Equations (7) and (8) were applied to the HKPU-DB and SDU-DB divided twofold to examine how the performance is affected by the changes in illumination. These equations were randomly applied to 936 images out of 1872 images in the HKPU-DB and 1908 images out of 3816 images in the SDU-DB for conducting an experiment to compare the performance with that of the original image during testing and to measure the restoration performance.

4.3. Training of INF-GAN

The training data used for training the INF-GAN were selected by comparing the average pixel distribution of the original image and the average pixel distribution of the illumination-adjusted image. As shown in Table 6, 1040 images were randomly selected in the HKPU-DB among the images with the average pixel value of less than 50 or greater than 160, and half of 5200 images generated based on the data augmentation method described in Section 4.1, or 2600 images, were used in the training set. For the SDU-DB, 1832 images were randomly selected among the images with the average pixel distribution of less than 50 or greater than 120, and half of the 9160 images generated based on the data augmentation method described in Section 4.1, or 4580 images, were used in the training set. All the experiments were conducted as twofold cross-validation.

The hyperparameters had a learning rate of 0.0002, a batch size of 1, and 90 epochs during the INF-GAN training. An adaptive moment estimation (ADAM) optimizer [38] was used, where the first and second moment estimates were set to be 0.9 and 0.99, respectively, for the training. Using the training data, the optimal hyperparameters were determined as the values when the best accuracies of finger-vein recognition were obtained. Figure 8 shows the training loss graphs of the generator and discriminator with the HKPU-DB and SDU-DB. As shown in Figure 8, the INF-GAN was sufficiently trained with the training data.

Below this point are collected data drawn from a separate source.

-- B replaces A's build-tuples-then-library-sort with a recursive three-way quicksort
-- on the overlap score (filter-partition into greater/equal/less, recurse; stable on
-- ties); same return value, objective: alternative algorithm of similar cost.

-- ===== PORT A =====
-- shared tokenisation: set(s.lower().split())
def pvWords (s : String) : PySem.Set String :=
  PySem.Set.ofList (PySem.Str.split₀ (PySem.Str.lower s))

-- len(query_words & set(msg.get('text','').lower().split())) as a Python int
def pvOverlap (qw : PySem.Set String) (msg : List (String × String)) : Int :=
  ((PySem.Set.inter qw (pvWords ((PySem.Dict.mk msg).getD "text" ""))).length : Int)

def find_relevant_messages (query : String) (messages : List (List (String × String))) (top_k : Int) : List (List (String × String)) :=
  if messages = [] then []
  else
    let query_words := pvWords query
    let scored_messages := messages.foldl (fun acc msg =>
      if 0 < pvOverlap query_words msg then acc ++ [(pvOverlap query_words msg, msg)] else acc) []
    -- scored_messages.sort(key=lambda x: x[0], reverse=True)  (in-place; return value only)
    let sorted_scored := PySem.List.sorted scored_messages (fun x => x.1) true
    if sorted_scored = [] then
      PySem.List.slice (PySem.List.sorted messages (fun x => (PySem.Dict.mk x).getD "ts" "") true) none (some top_k)
    else
      (PySem.List.slice sorted_scored none (some top_k)).map (fun p => p.2)

-- ===== PORT B =====
-- rank(pairs): three-way quicksort on the score, descending (stable: partitions are filters)
def pvRank (pairs : List (Int × List (String × String))) : List (List (String × String)) :=
  match pairs with
  | [] => []
  | (pivot, m) :: rest =>
    pvRank (((pivot, m) :: rest).filter (fun p => decide (pivot < p.1)))
      ++ (((pivot, m) :: rest).filter (fun p => p.1 == pivot)).map Prod.snd
      ++ pvRank (((pivot, m) :: rest).filter (fun p => decide (p.1 < pivot)))
termination_by pairs.length
decreasing_by
  · simp only [List.filter_cons, decide_eq_true_eq, lt_self_iff_false, if_false, List.length_cons]
    have := List.length_filter_le (fun p => decide (pivot < p.1)) rest
    omega
  · simp only [List.filter_cons, decide_eq_true_eq, lt_self_iff_false, if_false, List.length_cons]
    have := List.length_filter_le (fun p => decide (p.1 < pivot)) rest
    omega

def find_relevant_messages_alt (query : String) (messages : List (List (String × String))) (top_k : Int) : List (List (String × String)) :=
  if messages = [] then []
  else
    let query_words := pvWords query
    -- scored = [(overlap(m), m) for m in messages if overlap(m) > 0]
    let scored := (messages.filter (fun m => decide (0 < pvOverlap query_words m))).map
      (fun m => (pvOverlap query_words m, m))
    if scored = [] then
      PySem.List.slice (PySem.List.sorted messages (fun x => (PySem.Dict.mk x).getD "ts" "") true) none (some top_k)
    else
      PySem.List.slice (pvRank scored) none (some top_k)

-- ===== PRECONDITION & SPEC =====
def Spec_find_relevant_messages (query : String) (messages : List (List (String × String))) (top_k : Int) (out : List (List (String × String))) : Prop := out = find_relevant_messages_alt query messages top_k
instance (query : String) (messages : List (List (String × String))) (top_k : Int) (out : List (List (String × String))) : Decidable (Spec_find_relevant_messages query messages top_k out) := by unfold Spec_find_relevant_messages; infer_instance

-- ===== CLAIM (what is proved, stated in full; the proofs are below) =====
def Claim_equal_find_relevant_messages : Prop := ∀ (query : String) (messages : List (List (String × String))) (top_k : Int), Dom_find_relevant_messages query messages top_k → Spec_find_relevant_messages query messages top_k (find_relevant_messages query messages top_k)

-- ===== LEMMAS AND PROOFS =====

-- insertBy walks past a prefix it does not insert into
theorem pv_insertBy_append_left {α : Type} (bef : α → α → Bool) (x : α) (A B : List α)
    (h : ∀ a ∈ A, bef x a = false) :
    PySem.List.insertBy bef x (A ++ B) = A ++ PySem.List.insertBy bef x B := by
  induction A with
  | nil => rfl
  | cons a A ih =>
    simp only [List.cons_append, PySem.List.insertBy, h a (by simp)]
    simp only [Bool.false_eq_true, if_false, List.cons.injEq, true_and]
    exact ih (fun a ha => h a (by simp [ha]))

-- insertBy prepends when it precedes everything
theorem pv_insertBy_all_true {α : Type} (bef : α → α → Bool) (x : α) (L : List α)
    (h : ∀ a ∈ L, bef x a = true) :
    PySem.List.insertBy bef x L = x :: L := by
  cases L with
  | nil => rfl
  | cons y ys => simp [PySem.List.insertBy, h y (by simp)]

-- appending one element to a stable reverse sort is one insertBy
theorem pv_sortedRev_snoc {α κ : Type} [LinearOrder κ] (P : List α) (x : α) (key : α → κ) :
    PySem.List.sorted (P ++ [x]) key true
      = PySem.List.insertBy (fun a b => decide (key b < key a)) x (PySem.List.sorted P key true) := by
  rw [PySem.List.sorted_rev_eq_foldl_insertBy, PySem.List.sorted_rev_eq_foldl_insertBy,
    List.foldl_append]
  rfl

4.4. Training of the CNN Model for Finger-Vein Recognition

The DenseNet-161 was trained for finger-vein recognition in two classes: authentic matching and imposter matching. With respect to the number of augmented images in Table 6, the number of authentic matching cases in HKPU-DB was 140,400, whereas that of imposter matching cases was 21,762,000, creating a substantial imbalance between the two classes. Therefore, imposter cases were trained through undersampling to correspond to authentic cases for both the databases. Additionally, 90% of the data was used as training data and the remaining 10% was used as validation data. The hyperparameters had a learning rate of 0.0001, a batch size of four, and four epochs during the training of the DenseNet-161. The Adam optimizer [38] was used, where the first and second moment estimates were set to be 0.9 and 0.99, respectively, for the training. Using the training data, the optimal hyperparameters were determined as the values when the best accuracies of finger-vein recognition were obtained. Figure 9 and Figure 10, respectively show the training loss and accuracy graphs and the validation loss and accuracy graphs of DenseNet-161 with the HKPU-DB and SDU-DB. As shown in Figure 9 and Figure 10, DenseNet-161 was sufficiently trained with the training data.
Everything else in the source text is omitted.